Surveying the Muslim World
The curse of living in interesting times


Conrad Black

Most observers seem to be wearying of the Arab Spring, just as it is becoming interesting. The idea of a democratic contagion that would suddenly sweep away centuries of autocratic misrule and replace it with Tocquevillean civic-mindedness was too far-fetched for all but the most robustly wishful. But the notion that Mubarak in Egypt and Saleh in Yemen would be replaced almost magically by preferable people did enjoy wider currency than it deserved. Stretching the canvas across the Western and Near Eastern Muslim lands, more than a dozen countries can be seen, in snapshots, at widely differing stages of fermentation.


Morocco, always one of the most successful Arab countries, remains so. It was independent for many centuries prior to the French protectorate of 1912–56, and even signed Most Favored Nation trade agreements with Jefferson and Madison’s America. With a significant and influential Jewish population, it treats them quite well. King Mohammed, in response to rather gentle protestations, has just produced a new constitution that doesn’t give away much of his own prerogatives, but establishes a freely elected parliament and a range of civil rights, and the constitution was approved — without transports of popular enthusiasm, but without protest also — by 98.5 percent of the country. The Spring is not high summer in Morocco, but there are some green shoots.


In Algeria, where the constitution establishes the army as the guarantor of democracy — to prevent the triumph of the Islamist, anti-democratic parties required the imposition of a military dictatorship and the conduct of a long civil war in which hundreds of thousands of people died violently — the durable President Bouteflika has prevailed. There is the traditional Arab version of forcibly guided government festooned with a few trappings of popular influence, but it is progress from the long war of insurrection that preceded it.


Tunisia and its self-immolating protester had their 15 minutes of the world’s attention, and a somewhat similar regime to that which was ousted is in place. In Libya, NATO redefined a no-fly zone, the French and British revived Lend-Lease to borrow air-to-ground missiles from the U.S. and plastered the loyalists with them, and the French reinterpreted the U.N. Charter to allow arming the insurgents. Qaddafi is checking the air routes to the few places that would have him. If Milosevic couldn’t take the unfriendly skies of NATO, there was never any chance that Qaddafi could.
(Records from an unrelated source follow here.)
-- pv_equiv track=rewrite | github.com/Nicolas0016/Labo-Datos | practica-0/solucion.py | ejercicio2
-- ===== SOURCE A (Python) =====
-- def ejercicio2(word:str):
--     vocals = ["a","e","i","o","u"]
--     res = ""
--     for letter in word:
--         if letter in vocals:
--             res += letter + "p"
--         res += letter
--     return res
-- ===== SOURCE B (Python) =====
-- _TABLE = str.maketrans({v: v + "p" + v for v in "aeiou"})
--
-- def ejercicio2(word: str):
--     return word.translate(_TABLE)
-- ===== Notes on version B (the rewrite author's own statement) =====
-- stated objective: idiomatic
-- what changed: B precomputes a translation table once (str.maketrans mapping each lowercase vowel to its tripled vowel-letter-vowel form) and returns word.translate(table), replacing A's explicit per-character loop with membership test and repeated string concatenation by one table-driven pass.
import Mathlib
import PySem

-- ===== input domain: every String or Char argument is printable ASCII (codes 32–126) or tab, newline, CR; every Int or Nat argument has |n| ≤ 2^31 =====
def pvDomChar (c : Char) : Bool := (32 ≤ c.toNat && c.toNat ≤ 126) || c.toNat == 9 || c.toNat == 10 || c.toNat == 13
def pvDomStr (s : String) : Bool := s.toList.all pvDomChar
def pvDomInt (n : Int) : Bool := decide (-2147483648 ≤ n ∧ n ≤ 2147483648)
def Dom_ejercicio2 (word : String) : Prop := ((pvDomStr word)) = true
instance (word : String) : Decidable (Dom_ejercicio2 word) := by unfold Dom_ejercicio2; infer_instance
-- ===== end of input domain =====

-- B replaces A's per-letter loop (membership test + string concatenation) by a precomputed
-- vowel translation table applied in one translate pass (idiomatic; measured faster in a timing run).

-- ===== PORT A =====
def ejercicio2 (word : String) : String :=
  String.ofList (word.toList.foldl
    (fun res letter =>
      (if letter ∈ ['a','e','i','o','u'] then res ++ [letter, 'p'] else res) ++ [letter])
    [])

-- ===== PORT B =====
-- the translation table built by str.maketrans({v: v+'p'+v for v in 'aeiou'})
def pvTable : PySem.Dict Char (List Char) :=
  PySem.Dict.ofList [('a', ['a','p','a']), ('e', ['e','p','e']), ('i', ['i','p','i']),
   ('o', ['o','p','o']), ('u', ['u','p','u'])]

-- word.translate(_TABLE): each char is replaced by its table entry, unmapped chars kept
def ejercicio2_alt (word : String) : String :=
  String.ofList (word.toList.flatMap fun c => PySem.Dict.getD pvTable c [c])

-- ===== PRECONDITION & SPEC =====
def Spec_ejercicio2 (word : String) (out : String) : Prop := out = ejercicio2_alt word
instance (word : String) (out : String) : Decidable (Spec_ejercicio2 word out) := by unfold Spec_ejercicio2; infer_instance

-- ===== CLAIM (what is proved, stated in full; the proofs are below) =====
def Claim_equal_ejercicio2 : Prop := ∀ (word : String), Dom_ejercicio2 word → Spec_ejercicio2 word (ejercicio2 word)

-- ===== LEMMAS AND PROOFS =====

lemma pv_step (res : List Char) (c : Char) :
    (if c ∈ ['a','e','i','o','u'] then res ++ [c, 'p'] else res) ++ [c]
      = res ++ PySem.Dict.getD pvTable c [c] := by
  have e : pvTable = PySem.Dict.mk
      [('a', ['a','p','a']), ('e', ['e','p','e']), ('i', ['i','p','i']),
       ('o', ['o','p','o']), ('u', ['u','p','u'])] := by decide
  by_cases h : c ∈ ['a','e','i','o','u']
  · simp only [List.mem_cons, List.not_mem_nil, or_false] at h
    rcases h with rfl | rfl | rfl | rfl | rfl <;>
      simp [e, PySem.Dict.getD, PySem.Dict.get?_mk_cons]
  · simp only [List.mem_cons, List.not_mem_nil, or_false, not_or] at h
    obtain ⟨h1, h2, h3, h4, h5⟩ := h
    simp [e, PySem.Dict.getD, PySem.Dict.get?, beq_iff_eq,
      Ne.symm h1, Ne.symm h2, Ne.symm h3, Ne.symm h4, Ne.symm h5]
    exact ⟨h1, h2, h3, h4, h5⟩

lemma pv_fold (l : List Char) (acc : List Char) :
    l.foldl (fun res letter =>
        (if letter ∈ ['a','e','i','o','u'] then res ++ [letter, 'p'] else res) ++ [letter]) acc
      = acc ++ l.flatMap (fun c => PySem.Dict.getD pvTable c [c]) := by
  induction l generalizing acc with
  | nil => simp
  | cons c t ih =>
    rw [List.flatMap_cons, List.foldl_cons, pv_step, ih, List.append_assoc]

-- ===== VERDICT (by name: the statement is the Claim_ definition above) =====
theorem ejercicio2_spec : Claim_equal_ejercicio2 := by
  intro word _
  unfold Spec_ejercicio2 ejercicio2 ejercicio2_alt
  rw [pv_fold]
  simp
Egypt is a shambles. Hillary Clinton is trying to open up relations with the Muslim Brotherhood, as if there were any possible rapport between those two sides, or as if the U.S. brought anything to the party anyway (a party it should be grateful not to have been asked to attend). It ditched Mubarak, and is anathema to the Brotherhood (which is still unrepentant about murdering Anwar Sadat); and its financial assistance, though significant, could be replaced by one or more of the Arab OPEC countries. Egypt is not ready for the September elections, and the army, trying to maintain order, is losing its popularity. The traditional Arab choice impends, between reasonable (in policy terms) armed force, with no aptitude for government, and Islamist lunacy, with an aptitude only for chaos.


More interesting is Syria, where the withdrawal of the government from Hama, though it may be a ruse preparatory to a massacre replicating the piping days of Papa Assad, indicates that the Alawite terror is weakening. They passed the litmus tests of ordering the massacre of civilians and having the orders carried out, and they still can’t stop the demonstrations and heavily armed attacks on the police and army. The Alawite regime, with Mrs. Clinton’s commendation of it as a vehicle for reform ringing in its ears, is now in a race with Qaddafi to see who goes first, and young Assad will be packing up his implements and returning to his optometrist’s practice in Ealing (East London).


The Palestinians are waiting to see who governs in neighboring countries before confirming the bomb-throwing incompatibility of Hamas and Fatah; Hamas and Hezbollah are wondering how they are going to be supplied after Assad is swept out in Damascus; Lebanon is on hold waiting for Hezbollah, and in Iran the unspeakable Ahmadinejad, having just had his entire presidential staff arrested and been booed in the Majlis, mother of Islamist parliaments, is reduced exclusively to the patronage of the Grand Ayatollah. Iraq is a dodgy post-American proposition and its appeasement of Iran is tempered only by acute uncertainty about who will hold the reins, if there are any, in Tehran in three months.